START RECORDS SUPPLIED

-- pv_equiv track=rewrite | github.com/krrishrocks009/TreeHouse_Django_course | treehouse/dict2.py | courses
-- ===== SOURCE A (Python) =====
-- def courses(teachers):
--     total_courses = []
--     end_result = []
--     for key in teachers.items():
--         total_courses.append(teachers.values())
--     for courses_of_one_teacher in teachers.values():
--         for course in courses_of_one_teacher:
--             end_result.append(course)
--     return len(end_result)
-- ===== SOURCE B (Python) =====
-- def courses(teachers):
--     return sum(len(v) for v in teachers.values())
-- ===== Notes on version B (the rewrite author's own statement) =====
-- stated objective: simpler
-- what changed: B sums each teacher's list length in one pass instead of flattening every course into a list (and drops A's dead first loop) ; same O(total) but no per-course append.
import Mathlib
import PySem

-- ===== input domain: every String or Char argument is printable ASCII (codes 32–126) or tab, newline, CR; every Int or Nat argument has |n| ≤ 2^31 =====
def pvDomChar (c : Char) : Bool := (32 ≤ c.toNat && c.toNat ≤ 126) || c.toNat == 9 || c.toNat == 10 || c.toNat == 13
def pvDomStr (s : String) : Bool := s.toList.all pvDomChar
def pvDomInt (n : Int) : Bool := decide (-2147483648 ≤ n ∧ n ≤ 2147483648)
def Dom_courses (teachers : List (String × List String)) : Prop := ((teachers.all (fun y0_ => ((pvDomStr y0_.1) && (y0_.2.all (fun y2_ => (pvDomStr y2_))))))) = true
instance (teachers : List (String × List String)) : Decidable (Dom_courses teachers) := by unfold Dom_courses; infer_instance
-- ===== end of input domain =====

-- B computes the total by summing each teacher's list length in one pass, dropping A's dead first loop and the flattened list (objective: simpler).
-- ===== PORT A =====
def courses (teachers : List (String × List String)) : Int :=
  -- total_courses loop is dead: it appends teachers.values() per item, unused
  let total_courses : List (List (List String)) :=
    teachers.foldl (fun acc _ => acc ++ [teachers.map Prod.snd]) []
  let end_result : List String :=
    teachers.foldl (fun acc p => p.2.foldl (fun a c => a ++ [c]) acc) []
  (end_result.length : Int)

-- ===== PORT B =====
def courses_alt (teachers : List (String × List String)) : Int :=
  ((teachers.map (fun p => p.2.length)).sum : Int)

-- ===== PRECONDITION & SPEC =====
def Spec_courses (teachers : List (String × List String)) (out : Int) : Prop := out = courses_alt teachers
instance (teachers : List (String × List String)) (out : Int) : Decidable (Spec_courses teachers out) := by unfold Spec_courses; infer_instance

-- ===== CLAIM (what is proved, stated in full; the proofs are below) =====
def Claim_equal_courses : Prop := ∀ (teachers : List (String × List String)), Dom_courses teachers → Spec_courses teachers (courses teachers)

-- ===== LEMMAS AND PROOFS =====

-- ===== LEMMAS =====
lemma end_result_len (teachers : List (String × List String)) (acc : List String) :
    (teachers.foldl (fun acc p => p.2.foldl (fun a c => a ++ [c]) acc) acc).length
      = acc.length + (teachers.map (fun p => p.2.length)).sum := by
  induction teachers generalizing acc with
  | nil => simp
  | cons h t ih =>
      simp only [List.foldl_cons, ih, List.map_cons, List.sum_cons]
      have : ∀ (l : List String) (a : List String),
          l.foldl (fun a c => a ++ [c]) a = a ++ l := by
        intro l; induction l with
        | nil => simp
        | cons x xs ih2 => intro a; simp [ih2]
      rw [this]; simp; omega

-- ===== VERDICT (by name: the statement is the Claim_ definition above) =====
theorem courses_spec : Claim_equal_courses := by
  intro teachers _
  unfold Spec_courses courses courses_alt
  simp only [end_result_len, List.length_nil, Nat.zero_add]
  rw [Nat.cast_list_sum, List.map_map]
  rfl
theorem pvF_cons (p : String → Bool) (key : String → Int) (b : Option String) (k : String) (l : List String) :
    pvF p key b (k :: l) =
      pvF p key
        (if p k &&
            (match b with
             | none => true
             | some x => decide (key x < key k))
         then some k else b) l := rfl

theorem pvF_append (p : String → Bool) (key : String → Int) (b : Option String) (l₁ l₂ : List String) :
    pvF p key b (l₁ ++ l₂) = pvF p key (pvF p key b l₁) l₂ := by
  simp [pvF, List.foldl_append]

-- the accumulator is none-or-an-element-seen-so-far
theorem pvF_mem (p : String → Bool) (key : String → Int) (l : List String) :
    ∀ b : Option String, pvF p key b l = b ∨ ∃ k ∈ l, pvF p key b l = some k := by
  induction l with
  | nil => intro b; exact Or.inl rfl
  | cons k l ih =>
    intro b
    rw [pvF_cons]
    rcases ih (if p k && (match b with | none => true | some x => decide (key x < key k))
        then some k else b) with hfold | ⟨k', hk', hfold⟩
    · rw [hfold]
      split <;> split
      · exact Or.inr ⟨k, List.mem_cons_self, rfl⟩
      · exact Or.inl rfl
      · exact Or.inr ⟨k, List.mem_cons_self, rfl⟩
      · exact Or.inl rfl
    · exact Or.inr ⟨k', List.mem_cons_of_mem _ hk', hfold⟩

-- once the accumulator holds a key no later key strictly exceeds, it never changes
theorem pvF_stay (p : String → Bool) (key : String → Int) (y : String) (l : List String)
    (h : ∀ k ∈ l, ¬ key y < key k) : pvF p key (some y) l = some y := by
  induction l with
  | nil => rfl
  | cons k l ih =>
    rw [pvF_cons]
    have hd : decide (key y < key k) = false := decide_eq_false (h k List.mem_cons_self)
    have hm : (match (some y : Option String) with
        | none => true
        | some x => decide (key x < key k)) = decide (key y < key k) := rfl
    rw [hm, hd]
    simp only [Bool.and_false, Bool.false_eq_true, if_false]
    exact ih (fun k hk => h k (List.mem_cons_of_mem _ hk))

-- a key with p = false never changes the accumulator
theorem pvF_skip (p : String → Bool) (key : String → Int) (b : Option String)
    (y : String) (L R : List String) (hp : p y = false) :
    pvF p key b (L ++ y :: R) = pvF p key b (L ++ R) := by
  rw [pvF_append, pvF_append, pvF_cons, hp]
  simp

END RECORDS SUPPLIED

**EXERCISE INSTRUCTIONS**
At the line with "have hd : decide", start returning lines exactly, and stop after the final line of the listing.

**EXPECTED ANSWER**
    have hd : decide (key y < key k) = false := decide_eq_false (h k List.mem_cons_self)
    have hm : (match (some y : Option String) with
        | none => true
        | some x => decide (key x < key k)) = decide (key y < key k) := rfl
    rw [hm, hd]
    simp only [Bool.and_false, Bool.false_eq_true, if_false]
    exact ih (fun k hk => h k (List.mem_cons_of_mem _ hk))

-- a key with p = false never changes the accumulator
theorem pvF_skip (p : String → Bool) (key : String → Int) (b : Option String)
    (y : String) (L R : List String) (hp : p y = false) :
    pvF p key b (L ++ y :: R) = pvF p key b (L ++ R) := by
  rw [pvF_append, pvF_append, pvF_cons, hp]
  simp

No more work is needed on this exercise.